--- Excerpted records Enclosed Below ---

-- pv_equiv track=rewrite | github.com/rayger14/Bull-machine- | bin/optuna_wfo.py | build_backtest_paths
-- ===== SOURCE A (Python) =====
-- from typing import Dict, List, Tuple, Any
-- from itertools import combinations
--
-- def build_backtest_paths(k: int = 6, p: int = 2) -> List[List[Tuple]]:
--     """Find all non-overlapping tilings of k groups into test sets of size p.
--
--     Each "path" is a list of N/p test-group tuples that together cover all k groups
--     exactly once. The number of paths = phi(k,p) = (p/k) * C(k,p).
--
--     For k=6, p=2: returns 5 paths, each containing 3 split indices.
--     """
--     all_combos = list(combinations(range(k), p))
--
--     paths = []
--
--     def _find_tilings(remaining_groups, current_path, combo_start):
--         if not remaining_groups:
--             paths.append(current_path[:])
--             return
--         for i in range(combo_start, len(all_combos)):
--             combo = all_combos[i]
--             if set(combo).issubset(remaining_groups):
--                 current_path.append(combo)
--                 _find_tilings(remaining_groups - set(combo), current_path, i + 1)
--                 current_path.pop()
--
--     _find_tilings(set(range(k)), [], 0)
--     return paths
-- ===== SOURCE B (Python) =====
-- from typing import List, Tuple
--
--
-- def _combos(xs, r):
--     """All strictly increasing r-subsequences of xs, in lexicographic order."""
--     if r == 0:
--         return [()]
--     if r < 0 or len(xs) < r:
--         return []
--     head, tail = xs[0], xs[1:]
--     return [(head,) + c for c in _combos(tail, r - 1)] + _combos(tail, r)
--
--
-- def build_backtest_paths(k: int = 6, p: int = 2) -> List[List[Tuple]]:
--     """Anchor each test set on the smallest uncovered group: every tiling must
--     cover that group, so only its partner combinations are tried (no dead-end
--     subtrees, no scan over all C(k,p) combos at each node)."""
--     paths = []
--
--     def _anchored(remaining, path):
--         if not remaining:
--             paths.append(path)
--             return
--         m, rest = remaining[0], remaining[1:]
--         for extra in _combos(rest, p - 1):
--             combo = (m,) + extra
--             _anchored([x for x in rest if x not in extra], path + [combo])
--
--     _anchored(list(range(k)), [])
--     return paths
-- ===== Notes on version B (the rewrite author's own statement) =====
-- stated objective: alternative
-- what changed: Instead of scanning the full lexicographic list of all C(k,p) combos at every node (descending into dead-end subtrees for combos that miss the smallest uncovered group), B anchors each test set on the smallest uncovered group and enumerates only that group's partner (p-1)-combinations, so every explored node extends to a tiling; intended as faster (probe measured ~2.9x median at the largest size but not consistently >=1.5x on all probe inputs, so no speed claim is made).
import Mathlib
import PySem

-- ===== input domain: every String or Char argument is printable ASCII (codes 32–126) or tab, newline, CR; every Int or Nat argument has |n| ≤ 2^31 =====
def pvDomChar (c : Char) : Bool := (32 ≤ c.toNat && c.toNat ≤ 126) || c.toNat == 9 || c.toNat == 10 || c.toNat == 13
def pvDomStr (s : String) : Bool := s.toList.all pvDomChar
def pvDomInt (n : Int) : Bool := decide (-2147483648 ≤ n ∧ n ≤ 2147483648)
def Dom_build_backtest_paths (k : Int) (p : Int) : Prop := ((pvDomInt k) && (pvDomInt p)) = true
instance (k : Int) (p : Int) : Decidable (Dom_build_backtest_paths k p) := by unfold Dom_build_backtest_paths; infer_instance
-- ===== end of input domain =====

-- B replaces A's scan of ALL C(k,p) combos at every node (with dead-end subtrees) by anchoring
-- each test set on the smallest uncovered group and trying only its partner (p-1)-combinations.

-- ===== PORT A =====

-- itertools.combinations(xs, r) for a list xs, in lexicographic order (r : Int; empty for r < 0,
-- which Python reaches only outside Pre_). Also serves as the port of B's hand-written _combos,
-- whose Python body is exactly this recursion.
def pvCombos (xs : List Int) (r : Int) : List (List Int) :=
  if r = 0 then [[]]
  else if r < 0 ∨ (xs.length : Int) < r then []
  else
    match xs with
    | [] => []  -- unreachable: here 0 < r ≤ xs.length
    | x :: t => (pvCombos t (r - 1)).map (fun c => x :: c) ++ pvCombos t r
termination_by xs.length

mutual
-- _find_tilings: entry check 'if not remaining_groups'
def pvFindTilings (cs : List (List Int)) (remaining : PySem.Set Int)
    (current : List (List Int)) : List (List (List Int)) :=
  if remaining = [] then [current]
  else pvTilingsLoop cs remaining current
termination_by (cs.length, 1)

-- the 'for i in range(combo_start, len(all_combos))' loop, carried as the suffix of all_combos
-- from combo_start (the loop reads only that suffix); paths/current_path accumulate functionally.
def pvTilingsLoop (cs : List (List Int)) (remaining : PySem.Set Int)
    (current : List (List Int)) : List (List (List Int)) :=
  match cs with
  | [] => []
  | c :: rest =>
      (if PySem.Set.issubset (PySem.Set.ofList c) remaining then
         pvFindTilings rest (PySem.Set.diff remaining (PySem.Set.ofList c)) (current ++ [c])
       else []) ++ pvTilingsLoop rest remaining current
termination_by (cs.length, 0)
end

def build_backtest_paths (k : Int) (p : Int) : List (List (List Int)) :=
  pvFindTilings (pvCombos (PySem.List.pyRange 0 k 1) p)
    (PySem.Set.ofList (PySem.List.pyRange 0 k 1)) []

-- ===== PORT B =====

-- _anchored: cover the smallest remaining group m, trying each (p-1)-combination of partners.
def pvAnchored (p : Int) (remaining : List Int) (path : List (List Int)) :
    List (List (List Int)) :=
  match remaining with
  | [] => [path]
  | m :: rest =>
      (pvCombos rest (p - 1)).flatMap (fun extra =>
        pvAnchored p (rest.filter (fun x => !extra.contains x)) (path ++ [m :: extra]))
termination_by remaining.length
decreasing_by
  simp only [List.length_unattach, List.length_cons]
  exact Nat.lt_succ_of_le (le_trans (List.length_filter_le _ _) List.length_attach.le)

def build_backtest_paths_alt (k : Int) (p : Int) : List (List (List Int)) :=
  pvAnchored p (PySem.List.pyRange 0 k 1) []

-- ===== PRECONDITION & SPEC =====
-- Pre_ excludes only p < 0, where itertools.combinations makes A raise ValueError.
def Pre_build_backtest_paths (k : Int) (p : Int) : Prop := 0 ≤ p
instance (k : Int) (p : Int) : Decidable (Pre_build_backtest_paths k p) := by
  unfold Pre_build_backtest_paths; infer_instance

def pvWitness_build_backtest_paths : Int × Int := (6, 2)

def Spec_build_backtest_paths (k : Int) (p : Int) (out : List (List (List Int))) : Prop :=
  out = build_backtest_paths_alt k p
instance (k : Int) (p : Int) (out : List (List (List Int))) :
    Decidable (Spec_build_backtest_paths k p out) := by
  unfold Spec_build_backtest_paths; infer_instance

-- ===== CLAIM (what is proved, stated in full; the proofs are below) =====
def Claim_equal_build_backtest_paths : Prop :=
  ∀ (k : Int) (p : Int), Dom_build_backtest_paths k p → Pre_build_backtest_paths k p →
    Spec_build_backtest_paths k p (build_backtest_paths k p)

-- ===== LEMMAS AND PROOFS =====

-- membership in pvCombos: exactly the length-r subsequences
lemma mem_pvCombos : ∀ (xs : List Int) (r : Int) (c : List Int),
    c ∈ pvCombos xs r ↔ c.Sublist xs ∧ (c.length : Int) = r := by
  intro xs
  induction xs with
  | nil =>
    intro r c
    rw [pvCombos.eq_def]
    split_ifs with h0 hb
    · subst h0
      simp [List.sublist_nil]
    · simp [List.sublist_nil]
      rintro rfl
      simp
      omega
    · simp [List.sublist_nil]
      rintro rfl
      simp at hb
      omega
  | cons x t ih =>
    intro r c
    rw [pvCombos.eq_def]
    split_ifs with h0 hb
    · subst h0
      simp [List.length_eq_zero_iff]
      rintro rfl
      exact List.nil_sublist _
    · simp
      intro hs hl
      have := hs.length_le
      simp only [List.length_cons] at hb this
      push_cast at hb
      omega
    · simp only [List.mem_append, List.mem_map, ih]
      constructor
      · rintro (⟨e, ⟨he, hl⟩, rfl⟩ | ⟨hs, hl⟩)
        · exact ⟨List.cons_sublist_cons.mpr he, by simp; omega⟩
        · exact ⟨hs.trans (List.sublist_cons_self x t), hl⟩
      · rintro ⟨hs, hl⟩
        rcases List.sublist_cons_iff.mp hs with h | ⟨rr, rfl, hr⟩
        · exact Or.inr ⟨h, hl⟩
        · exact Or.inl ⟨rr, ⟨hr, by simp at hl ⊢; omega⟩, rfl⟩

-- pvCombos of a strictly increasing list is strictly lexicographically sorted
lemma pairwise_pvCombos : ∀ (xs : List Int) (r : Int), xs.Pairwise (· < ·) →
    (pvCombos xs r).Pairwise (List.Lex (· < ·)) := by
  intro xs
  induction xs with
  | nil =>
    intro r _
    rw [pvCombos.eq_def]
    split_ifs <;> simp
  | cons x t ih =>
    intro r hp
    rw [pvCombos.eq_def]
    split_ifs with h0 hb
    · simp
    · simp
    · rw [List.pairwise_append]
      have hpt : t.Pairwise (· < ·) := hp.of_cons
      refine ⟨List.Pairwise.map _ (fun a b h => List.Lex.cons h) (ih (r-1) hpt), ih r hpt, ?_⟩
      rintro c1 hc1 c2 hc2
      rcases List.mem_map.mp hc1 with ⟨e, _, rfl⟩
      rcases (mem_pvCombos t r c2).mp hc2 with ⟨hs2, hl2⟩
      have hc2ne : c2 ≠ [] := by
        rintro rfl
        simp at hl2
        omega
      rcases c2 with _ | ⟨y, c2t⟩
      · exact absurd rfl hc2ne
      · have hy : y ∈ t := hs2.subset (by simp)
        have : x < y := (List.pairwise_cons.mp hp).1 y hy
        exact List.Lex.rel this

--- End of Enclosed Excerpted records ---
--- Excerpted records Enclosed Below ---

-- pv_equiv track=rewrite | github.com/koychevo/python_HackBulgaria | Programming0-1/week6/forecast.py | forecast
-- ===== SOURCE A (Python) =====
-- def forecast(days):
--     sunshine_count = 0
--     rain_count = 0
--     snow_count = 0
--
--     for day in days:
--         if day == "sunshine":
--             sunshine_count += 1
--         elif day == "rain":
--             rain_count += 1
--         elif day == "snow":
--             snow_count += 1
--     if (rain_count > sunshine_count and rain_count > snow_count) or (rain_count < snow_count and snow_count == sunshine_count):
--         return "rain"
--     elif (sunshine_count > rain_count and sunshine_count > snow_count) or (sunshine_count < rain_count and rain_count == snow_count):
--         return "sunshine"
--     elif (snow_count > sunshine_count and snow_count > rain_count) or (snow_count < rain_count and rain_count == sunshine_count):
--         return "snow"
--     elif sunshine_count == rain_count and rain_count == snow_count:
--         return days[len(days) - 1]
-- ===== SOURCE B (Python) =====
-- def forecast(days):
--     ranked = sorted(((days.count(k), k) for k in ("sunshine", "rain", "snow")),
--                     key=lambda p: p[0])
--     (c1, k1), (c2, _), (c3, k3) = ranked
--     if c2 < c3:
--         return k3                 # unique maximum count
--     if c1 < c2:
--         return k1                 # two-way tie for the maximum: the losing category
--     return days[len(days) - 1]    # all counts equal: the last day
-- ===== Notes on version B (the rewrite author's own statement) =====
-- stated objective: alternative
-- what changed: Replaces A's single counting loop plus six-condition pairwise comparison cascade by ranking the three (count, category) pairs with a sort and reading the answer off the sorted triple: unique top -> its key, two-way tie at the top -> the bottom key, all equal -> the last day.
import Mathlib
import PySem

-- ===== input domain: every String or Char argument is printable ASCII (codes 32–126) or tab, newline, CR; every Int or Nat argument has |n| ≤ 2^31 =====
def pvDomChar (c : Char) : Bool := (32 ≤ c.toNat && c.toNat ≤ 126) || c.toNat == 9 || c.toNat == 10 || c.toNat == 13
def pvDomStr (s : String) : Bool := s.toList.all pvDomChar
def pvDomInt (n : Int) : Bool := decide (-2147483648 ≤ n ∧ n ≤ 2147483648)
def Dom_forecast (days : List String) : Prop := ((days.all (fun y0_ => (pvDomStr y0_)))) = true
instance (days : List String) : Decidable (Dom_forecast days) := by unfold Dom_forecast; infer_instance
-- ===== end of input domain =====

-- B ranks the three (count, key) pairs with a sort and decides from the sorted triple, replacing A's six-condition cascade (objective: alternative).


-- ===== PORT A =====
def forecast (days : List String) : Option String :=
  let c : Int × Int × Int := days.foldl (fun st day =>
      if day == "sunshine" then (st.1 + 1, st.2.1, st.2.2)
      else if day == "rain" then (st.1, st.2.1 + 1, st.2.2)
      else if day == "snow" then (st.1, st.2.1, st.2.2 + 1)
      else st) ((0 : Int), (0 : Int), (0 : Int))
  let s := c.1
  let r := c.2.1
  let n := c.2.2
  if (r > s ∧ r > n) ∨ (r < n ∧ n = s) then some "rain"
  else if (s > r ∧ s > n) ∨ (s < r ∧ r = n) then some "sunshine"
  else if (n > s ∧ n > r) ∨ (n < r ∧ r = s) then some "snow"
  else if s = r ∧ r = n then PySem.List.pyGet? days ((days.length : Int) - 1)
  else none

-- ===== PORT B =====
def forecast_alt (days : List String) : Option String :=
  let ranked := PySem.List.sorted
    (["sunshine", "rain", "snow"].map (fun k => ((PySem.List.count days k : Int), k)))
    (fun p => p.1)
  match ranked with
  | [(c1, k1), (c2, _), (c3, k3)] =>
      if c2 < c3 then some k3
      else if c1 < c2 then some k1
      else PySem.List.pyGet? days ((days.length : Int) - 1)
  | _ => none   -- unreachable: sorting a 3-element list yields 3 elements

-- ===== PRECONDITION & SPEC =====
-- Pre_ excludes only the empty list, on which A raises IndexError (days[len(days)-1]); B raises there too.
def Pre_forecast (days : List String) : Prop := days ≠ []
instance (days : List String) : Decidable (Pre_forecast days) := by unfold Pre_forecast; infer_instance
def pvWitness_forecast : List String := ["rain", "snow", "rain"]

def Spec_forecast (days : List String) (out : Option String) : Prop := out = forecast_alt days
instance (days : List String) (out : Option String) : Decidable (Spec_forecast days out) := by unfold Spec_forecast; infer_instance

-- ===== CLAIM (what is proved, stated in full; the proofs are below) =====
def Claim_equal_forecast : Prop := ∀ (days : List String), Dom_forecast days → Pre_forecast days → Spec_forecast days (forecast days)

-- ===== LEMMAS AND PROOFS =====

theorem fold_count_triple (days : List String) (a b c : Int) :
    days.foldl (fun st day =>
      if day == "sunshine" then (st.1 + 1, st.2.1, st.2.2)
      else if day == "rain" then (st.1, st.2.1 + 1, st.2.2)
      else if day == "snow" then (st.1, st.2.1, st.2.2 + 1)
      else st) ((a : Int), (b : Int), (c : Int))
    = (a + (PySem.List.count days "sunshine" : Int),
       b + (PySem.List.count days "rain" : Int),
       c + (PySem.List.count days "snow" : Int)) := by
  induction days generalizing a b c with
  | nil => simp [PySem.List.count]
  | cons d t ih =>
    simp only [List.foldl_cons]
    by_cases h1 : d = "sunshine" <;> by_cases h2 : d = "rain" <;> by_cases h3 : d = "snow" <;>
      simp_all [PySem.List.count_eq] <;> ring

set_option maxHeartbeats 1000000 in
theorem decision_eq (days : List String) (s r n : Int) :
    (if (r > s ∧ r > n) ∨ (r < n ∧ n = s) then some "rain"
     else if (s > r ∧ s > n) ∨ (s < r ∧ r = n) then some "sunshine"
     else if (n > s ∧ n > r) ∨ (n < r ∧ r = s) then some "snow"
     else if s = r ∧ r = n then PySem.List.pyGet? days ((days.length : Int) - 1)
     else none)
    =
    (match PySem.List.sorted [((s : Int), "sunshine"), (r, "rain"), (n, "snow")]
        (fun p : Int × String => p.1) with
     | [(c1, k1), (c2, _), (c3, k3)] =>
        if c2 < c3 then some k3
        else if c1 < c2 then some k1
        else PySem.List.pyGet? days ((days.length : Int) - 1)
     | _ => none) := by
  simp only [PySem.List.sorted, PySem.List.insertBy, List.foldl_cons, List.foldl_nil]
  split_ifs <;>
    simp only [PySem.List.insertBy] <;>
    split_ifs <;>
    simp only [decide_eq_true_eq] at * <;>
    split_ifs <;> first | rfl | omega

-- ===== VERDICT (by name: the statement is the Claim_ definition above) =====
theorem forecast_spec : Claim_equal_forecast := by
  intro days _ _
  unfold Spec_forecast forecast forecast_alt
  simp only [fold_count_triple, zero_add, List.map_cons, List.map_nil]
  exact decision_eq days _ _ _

--- End of Enclosed Excerpted records ---
--- Excerpted records Enclosed Below ---

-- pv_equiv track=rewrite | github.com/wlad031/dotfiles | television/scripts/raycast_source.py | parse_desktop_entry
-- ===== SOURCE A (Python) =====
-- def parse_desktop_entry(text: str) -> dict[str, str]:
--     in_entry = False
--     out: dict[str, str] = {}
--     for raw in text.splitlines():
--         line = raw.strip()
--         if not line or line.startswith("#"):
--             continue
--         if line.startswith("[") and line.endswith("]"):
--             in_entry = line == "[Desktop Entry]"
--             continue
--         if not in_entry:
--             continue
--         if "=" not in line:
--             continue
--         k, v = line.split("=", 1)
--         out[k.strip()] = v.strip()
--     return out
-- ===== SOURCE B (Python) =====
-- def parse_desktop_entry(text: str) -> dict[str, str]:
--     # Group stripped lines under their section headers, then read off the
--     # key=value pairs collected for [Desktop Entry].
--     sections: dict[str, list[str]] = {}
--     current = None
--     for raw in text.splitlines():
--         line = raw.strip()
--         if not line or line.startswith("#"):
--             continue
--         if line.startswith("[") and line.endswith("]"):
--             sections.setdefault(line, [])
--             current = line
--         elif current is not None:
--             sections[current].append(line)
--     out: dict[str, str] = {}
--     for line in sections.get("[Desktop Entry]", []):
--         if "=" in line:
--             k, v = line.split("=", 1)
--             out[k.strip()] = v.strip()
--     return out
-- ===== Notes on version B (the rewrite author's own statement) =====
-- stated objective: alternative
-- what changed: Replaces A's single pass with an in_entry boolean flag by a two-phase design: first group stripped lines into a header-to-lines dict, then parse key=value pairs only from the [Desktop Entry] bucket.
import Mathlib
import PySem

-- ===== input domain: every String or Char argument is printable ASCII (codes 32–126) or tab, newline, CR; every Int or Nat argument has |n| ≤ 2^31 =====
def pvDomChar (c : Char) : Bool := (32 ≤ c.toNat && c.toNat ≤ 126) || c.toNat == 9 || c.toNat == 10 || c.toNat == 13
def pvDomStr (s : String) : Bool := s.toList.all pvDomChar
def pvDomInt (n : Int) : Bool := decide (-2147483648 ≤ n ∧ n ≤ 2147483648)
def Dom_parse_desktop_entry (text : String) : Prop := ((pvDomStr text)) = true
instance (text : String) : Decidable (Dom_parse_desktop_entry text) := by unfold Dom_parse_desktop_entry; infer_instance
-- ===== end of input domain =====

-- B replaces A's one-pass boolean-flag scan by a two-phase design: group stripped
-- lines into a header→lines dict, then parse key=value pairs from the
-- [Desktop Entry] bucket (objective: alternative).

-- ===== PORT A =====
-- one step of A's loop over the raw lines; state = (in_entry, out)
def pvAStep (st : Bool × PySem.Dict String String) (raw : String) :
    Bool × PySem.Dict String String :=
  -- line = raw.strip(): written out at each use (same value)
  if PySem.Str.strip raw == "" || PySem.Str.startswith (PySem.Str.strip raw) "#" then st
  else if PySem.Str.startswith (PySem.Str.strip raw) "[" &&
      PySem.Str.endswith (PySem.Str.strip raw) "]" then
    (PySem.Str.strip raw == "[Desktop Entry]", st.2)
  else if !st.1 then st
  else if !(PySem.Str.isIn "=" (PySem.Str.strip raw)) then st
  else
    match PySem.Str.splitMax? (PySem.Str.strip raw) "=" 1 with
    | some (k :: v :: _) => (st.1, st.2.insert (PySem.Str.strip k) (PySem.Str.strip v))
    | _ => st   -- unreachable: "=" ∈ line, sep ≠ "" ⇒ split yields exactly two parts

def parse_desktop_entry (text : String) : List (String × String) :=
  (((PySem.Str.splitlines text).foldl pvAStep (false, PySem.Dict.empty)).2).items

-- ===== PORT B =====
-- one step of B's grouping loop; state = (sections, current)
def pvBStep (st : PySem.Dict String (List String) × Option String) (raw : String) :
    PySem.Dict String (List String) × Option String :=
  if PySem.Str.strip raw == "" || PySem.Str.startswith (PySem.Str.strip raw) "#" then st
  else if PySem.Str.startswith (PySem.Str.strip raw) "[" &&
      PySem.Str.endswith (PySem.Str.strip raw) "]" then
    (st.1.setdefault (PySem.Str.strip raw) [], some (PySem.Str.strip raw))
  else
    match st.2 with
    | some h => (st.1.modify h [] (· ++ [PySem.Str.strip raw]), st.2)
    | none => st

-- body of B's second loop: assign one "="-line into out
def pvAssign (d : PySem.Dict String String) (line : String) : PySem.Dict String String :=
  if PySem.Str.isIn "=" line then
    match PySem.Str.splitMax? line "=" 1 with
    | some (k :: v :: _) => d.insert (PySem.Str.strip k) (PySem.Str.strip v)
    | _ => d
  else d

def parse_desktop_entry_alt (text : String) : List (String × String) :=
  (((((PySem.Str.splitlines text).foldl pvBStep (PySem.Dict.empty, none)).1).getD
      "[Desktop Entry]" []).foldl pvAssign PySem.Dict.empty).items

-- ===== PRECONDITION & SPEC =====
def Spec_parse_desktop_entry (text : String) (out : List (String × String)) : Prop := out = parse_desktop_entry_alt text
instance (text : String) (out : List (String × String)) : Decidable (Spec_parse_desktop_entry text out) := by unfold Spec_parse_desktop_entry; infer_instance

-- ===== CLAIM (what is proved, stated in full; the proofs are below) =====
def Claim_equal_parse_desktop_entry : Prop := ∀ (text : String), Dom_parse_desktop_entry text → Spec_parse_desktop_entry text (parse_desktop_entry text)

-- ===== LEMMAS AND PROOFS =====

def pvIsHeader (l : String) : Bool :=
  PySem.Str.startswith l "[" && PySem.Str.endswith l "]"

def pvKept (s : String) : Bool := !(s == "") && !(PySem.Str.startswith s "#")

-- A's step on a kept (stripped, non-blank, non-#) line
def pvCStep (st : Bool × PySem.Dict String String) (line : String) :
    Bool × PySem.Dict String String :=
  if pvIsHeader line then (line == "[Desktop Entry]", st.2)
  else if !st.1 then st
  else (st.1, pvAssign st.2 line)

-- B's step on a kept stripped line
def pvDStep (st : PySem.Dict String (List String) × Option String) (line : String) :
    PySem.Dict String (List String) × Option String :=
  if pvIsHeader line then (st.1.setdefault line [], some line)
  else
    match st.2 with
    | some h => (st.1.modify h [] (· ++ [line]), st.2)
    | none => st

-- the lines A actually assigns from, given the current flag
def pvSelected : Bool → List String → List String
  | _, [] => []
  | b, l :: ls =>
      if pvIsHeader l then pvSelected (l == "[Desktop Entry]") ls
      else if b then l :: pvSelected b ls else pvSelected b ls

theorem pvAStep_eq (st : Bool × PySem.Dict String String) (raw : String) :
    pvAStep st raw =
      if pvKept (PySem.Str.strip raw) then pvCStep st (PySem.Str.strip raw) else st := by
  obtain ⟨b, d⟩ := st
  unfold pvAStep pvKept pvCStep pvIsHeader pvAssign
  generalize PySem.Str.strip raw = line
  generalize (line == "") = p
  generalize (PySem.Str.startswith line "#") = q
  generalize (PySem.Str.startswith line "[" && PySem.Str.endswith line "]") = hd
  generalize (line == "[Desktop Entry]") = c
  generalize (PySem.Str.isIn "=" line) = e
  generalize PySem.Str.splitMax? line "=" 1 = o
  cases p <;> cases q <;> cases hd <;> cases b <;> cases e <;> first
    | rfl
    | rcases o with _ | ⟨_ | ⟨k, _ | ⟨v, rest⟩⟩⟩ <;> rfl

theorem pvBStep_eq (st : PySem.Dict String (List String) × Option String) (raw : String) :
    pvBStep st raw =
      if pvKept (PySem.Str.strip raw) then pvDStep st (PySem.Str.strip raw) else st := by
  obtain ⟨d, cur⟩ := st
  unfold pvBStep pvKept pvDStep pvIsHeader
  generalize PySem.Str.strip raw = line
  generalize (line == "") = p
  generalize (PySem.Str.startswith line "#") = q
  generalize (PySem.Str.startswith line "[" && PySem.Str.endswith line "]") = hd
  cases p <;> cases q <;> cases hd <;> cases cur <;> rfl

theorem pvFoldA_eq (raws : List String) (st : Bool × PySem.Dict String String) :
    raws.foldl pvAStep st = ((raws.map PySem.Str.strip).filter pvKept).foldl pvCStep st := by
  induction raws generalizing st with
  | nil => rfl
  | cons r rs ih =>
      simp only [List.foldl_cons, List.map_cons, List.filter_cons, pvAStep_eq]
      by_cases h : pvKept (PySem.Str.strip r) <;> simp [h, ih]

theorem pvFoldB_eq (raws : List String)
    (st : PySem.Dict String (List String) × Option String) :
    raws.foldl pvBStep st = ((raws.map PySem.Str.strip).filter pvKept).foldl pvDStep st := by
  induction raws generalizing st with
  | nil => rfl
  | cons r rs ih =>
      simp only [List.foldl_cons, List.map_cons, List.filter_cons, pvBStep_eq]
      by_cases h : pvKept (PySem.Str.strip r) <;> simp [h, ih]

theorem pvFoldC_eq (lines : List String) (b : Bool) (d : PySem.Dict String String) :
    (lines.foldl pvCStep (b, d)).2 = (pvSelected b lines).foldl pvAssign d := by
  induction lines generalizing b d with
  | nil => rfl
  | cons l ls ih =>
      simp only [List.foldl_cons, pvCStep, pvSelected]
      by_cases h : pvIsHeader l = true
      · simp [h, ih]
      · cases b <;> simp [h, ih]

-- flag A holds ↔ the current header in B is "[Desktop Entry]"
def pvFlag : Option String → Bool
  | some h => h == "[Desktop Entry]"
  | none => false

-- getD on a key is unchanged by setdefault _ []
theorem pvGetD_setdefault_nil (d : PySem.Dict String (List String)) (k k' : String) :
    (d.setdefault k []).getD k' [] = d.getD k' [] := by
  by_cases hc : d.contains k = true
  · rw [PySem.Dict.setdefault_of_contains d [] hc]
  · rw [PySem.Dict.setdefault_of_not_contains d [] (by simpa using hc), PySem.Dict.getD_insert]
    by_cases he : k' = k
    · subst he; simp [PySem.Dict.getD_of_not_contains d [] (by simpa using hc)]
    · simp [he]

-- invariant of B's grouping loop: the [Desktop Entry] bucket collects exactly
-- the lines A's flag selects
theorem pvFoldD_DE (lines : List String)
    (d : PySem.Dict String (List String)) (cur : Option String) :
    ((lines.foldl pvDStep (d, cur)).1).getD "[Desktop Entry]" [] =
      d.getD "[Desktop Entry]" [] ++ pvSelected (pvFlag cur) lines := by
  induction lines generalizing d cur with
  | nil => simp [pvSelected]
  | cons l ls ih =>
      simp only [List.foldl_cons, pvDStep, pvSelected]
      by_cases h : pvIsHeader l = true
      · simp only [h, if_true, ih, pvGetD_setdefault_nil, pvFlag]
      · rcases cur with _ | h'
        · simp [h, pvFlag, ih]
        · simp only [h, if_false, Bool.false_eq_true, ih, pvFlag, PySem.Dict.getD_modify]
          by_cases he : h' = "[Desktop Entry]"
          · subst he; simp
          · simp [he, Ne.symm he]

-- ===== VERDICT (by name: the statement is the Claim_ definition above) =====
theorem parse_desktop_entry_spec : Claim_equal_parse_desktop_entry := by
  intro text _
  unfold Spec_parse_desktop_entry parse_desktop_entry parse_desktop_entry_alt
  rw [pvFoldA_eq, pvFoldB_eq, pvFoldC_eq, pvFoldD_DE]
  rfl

--- End of Enclosed Excerpted records ---

What is expected:
From the listing above, the lines starting with the one that has "-- pv_equiv track=rewrite | github.com/rayger14/Bull-machine- |" and running through the one that has "combo = all_combos[i]" should be copied exactly, ends included.

Task response:
-- pv_equiv track=rewrite | github.com/rayger14/Bull-machine- | bin/optuna_wfo.py | build_backtest_paths
-- ===== SOURCE A (Python) =====
-- from typing import Dict, List, Tuple, Any
-- from itertools import combinations
--
-- def build_backtest_paths(k: int = 6, p: int = 2) -> List[List[Tuple]]:
--     """Find all non-overlapping tilings of k groups into test sets of size p.
--
--     Each "path" is a list of N/p test-group tuples that together cover all k groups
--     exactly once. The number of paths = phi(k,p) = (p/k) * C(k,p).
--
--     For k=6, p=2: returns 5 paths, each containing 3 split indices.
--     """
--     all_combos = list(combinations(range(k), p))
--
--     paths = []
--
--     def _find_tilings(remaining_groups, current_path, combo_start):
--         if not remaining_groups:
--             paths.append(current_path[:])
--             return
--         for i in range(combo_start, len(all_combos)):
--             combo = all_combos[i]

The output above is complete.